18-Week-Old Baby – Understanding Diastasis Recti, dealing with a super active, hurt-prone baby, and celebrating the munchkin’s heightened visual development. Let’s set right into month 4.5!

Your baby's eighteenth week after birth

By 18 weeks, most babies are reaching more developmental milestones and have a good idea about how to handle themselves. By now, your little one must’ve discovered their feet and toes and have started rolling over (if they haven’t already).

Babies continue to gain weight although it will reduce a bit compared to the previous months. Their emotional and mental development will be rapidly increasing. Your little one goes through lots of changes in their physical behavior and motor coordination portions. As your baby has started rolling over (or is on the verge of doing it), they love the concept of movement and want to engage themselves in it. So, if you hold or wrap your baby, they’ll constantly wriggle and might bump their head on the floor or fall off the couch. Also, take extra precautions to prevent the worst from happening, if your baby has started rolling over.

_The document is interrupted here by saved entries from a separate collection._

lemma pv_go (fuel : Nat) (l cur : List Char) (acc : List (List Char)) (h : l.length ≤ fuel) :
    PySem.Chars.splitOn.go ['.'] fuel l cur acc
      = acc.reverse ++ (l.splitOn '.').modifyHead (cur.reverse ++ ·) := by
  induction fuel generalizing l cur acc with
  | zero =>
    have : l = [] := List.length_eq_zero_iff.mp (Nat.le_zero.mp h)
    subst this
    simp [PySem.Chars.splitOn.go, List.splitOn, List.splitOnP_nil]
  | succ fuel ih =>
    cases l with
    | nil => simp [PySem.Chars.splitOn.go, List.splitOn, List.splitOnP_nil]
    | cons c rest =>
      have hlen : rest.length ≤ fuel := by simpa using h
      by_cases hc : c = '.'
      · subst hc
        rw [PySem.Chars.splitOn.go]
        simp only [List.isPrefixOf, beq_self_eq_true, Bool.and_self, if_pos, List.length_cons,
          List.length_nil, List.drop_succ_cons, List.drop_zero]
        rw [ih _ _ _ hlen]
        simp only [List.splitOn, List.splitOnP_cons, beq_self_eq_true, if_pos]
        cases hsp : List.splitOnP (fun x => x == '.') rest <;> simp
      · rw [PySem.Chars.splitOn.go]
        have hpre : List.isPrefixOf ['.'] (c :: rest) = false := by
          simp [List.isPrefixOf]; exact fun hh => absurd hh.symm hc
        rw [hpre]
        simp only [if_neg Bool.false_ne_true]
        rw [ih _ _ _ hlen]
        simp only [List.splitOn, List.splitOnP_cons]
        have hbe : (c == '.') = false := by simp [hc]
        rw [hbe]
        simp only [if_neg Bool.false_ne_true]
        cases hsp : List.splitOnP (fun x => x == '.') rest <;> simp

lemma pv_splitOn_single (l : List Char) :
    PySem.Chars.splitOn l ['.'] = l.splitOn '.' := by
  rw [PySem.Chars.splitOn, pv_go _ _ _ _ (Nat.le_succ _)]
  cases h : l.splitOn '.' <;> simp

lemma pv_loopA_eq (l : List Char) (nd : Nat) (prev : Bool) (p0 : List Char)
    (rest : List (List Char)) (hsp : l.splitOn '.' = p0 :: rest) :
    pvLoopA l nd prev =
      if (if prev then pvSegsB (p0 :: rest)
          else p0.all PySem.Chars.isdigit && pvSegsB rest)
      then some (nd + rest.length) else none := by
  induction l generalizing nd prev p0 rest with
  | nil =>
    simp [List.splitOn, List.splitOnP_nil] at hsp
    obtain ⟨rfl, rfl⟩ := hsp
    cases prev <;> simp [pvLoopA, pvSegsB]
  | cons c t ih =>
    obtain ⟨p1, r', hsp'⟩ : ∃ p1 r', t.splitOn '.' = p1 :: r' := by
      cases h : t.splitOn '.' with
      | nil => exact absurd h (List.splitOnP_ne_nil _ _)
      | cons a b => exact ⟨a, b, rfl⟩
    by_cases hc : c = '.'
    · subst hc
      rw [List.splitOn, List.splitOnP_cons] at hsp
      simp only [beq_self_eq_true, if_pos] at hsp
      rw [show List.splitOnP (fun x => x == '.') t = List.splitOn '.' t from rfl, hsp'] at hsp
      obtain ⟨rfl, rfl⟩ := List.cons_eq_cons.mp hsp
      rw [show pvLoopA ('.' :: t) nd prev
            = if prev then none else pvLoopA t (nd + 1) true from by simp [pvLoopA]]
      cases prev with
      | true => simp [pvSegsB, PySem.Chars.strIsdigit]
      | false =>
        rw [ih (nd + 1) true p1 r' hsp']
        simp only [if_pos]
        by_cases hseg : pvSegsB (p1 :: r') = true <;> simp [hseg, List.length_cons] <;> omega
    · have hbe : (c == '.') = false := by simp [hc]
      rw [List.splitOn, List.splitOnP_cons, hbe] at hsp
      simp only [if_neg Bool.false_ne_true] at hsp
      rw [show List.splitOnP (fun x => x == '.') t = List.splitOn '.' t from rfl, hsp'] at hsp
      simp only [List.modifyHead_cons] at hsp
      obtain ⟨rfl, rfl⟩ := List.cons_eq_cons.mp hsp
      rw [show pvLoopA (c :: t) nd prev
            = (if ¬ pvNumVarC c then none
               else if prev && pvNumVarC c && (pvIntC c == 0) then none
               else pvLoopA t nd false) from by simp [pvLoopA, hbe]]
      by_cases hd : PySem.Chars.isdigit c = true
      · have hnv : pvNumVarC c = true := (pv_numvar_eq c).trans hd
        rw [if_neg (by simp [hnv]), hnv, pv_int_zero c hd]
        rw [ih nd false p1 r' hsp']
        by_cases h0 : (c == '0') = true
        · cases prev with
          | false =>
            simp only [Bool.false_and, if_neg Bool.false_ne_true]
            have : (c :: p1).all PySem.Chars.isdigit = (true && p1.all PySem.Chars.isdigit) := by
              simp [hd]
            simp [this]
          | true =>
            simp only [h0, Bool.and_true, if_pos]
            have hs : pvSegsB ((c :: p1) :: r') = false := by
              cases r' <;> simp [pvSegsB, h0]
            simp [hs]
        · have h0' : (c == '0') = false := by simpa using h0
          rw [h0']
          simp only [Bool.and_false, if_neg Bool.false_ne_true]
          cases prev with
          | false =>
            by_cases hall : p1.all PySem.Chars.isdigit = true <;>
              by_cases hseg : pvSegsB r' = true <;>
              simp [hd, hall, hseg]
          | true =>
            have hgood : pvSegsB ((c :: p1) :: r')
                = (p1.all PySem.Chars.isdigit && pvSegsB r') := by
              cases r' <;>
                simp [pvSegsB, PySem.Chars.strIsdigit, hd, h0', Bool.and_comm]
            simp [hgood]
      · have hnv : pvNumVarC c = false := (pv_numvar_eq c).trans (Bool.of_not_eq_true hd)
        rw [if_pos (by simp [hnv])]
        have hsd : PySem.Chars.strIsdigit (c :: p1) = false := by
          simp [PySem.Chars.strIsdigit, List.all_cons, Bool.of_not_eq_true hd]
        have hall : (c :: p1).all PySem.Chars.isdigit = false := by
          simp [List.all_cons, Bool.of_not_eq_true hd]
        cases prev with
        | true =>
          have hs : pvSegsB ((c :: p1) :: r') = false := by
            cases r' <;> simp [pvSegsB, hsd]
          simp [hs]
        | false => simp [hall]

Your 18-week-old baby's development and physical growth

Your baby’s weight:

  • On average, your 18-week old baby should weigh around 16 lbs 9 oz (7.5 kg), if you have a baby boy. If you have a baby girl, she should weigh 15 lbs 3 oz (6.9 kg).
  • They will gain weight but it’s a little less compared to the previous weeks. 

Your baby’s sleep:

  • At this age, babies sleep 10 to 12 hours during the night and need to nap for 3 to 5 hours a day.
  • Seep is still the most important aspect of your baby’s growth. 
  • If there are any distractions, it might disrupt your baby’s sleep and will make them cranky. 
  • You can use some techniques or activities to make your little one fall asleep quickly. You can sing to them, hold them for a while, cuddle with them, or take a small stroll in the pram, and so on. 
  • At this age, you don’t need to wrap your baby up when they sleep.

Your baby’s diet:

  • If you’re breastfeeding your baby, you should get 24 to 36 ounces of breastmilk a day and spread it out over about 5 or 6 feeds. 
  • Whereas, formula-fed babies need 24 to 36 ounces of formula given in 5 feeds.
  • Furthermore, it’s time for working mothers to return to work or take some time to catch up with work-related activities. 
  • If all this while, your baby was purely feeding off your breast, it might be necessary to start feeding them via a bottle. 
  • Since bottles provide babies with increased flow and convenience, they accept the bottle quickly. 
  • However, some babies may not accept the bottle as readily. 
  • Hence why it’s important to introduce the bottle to your baby gradually.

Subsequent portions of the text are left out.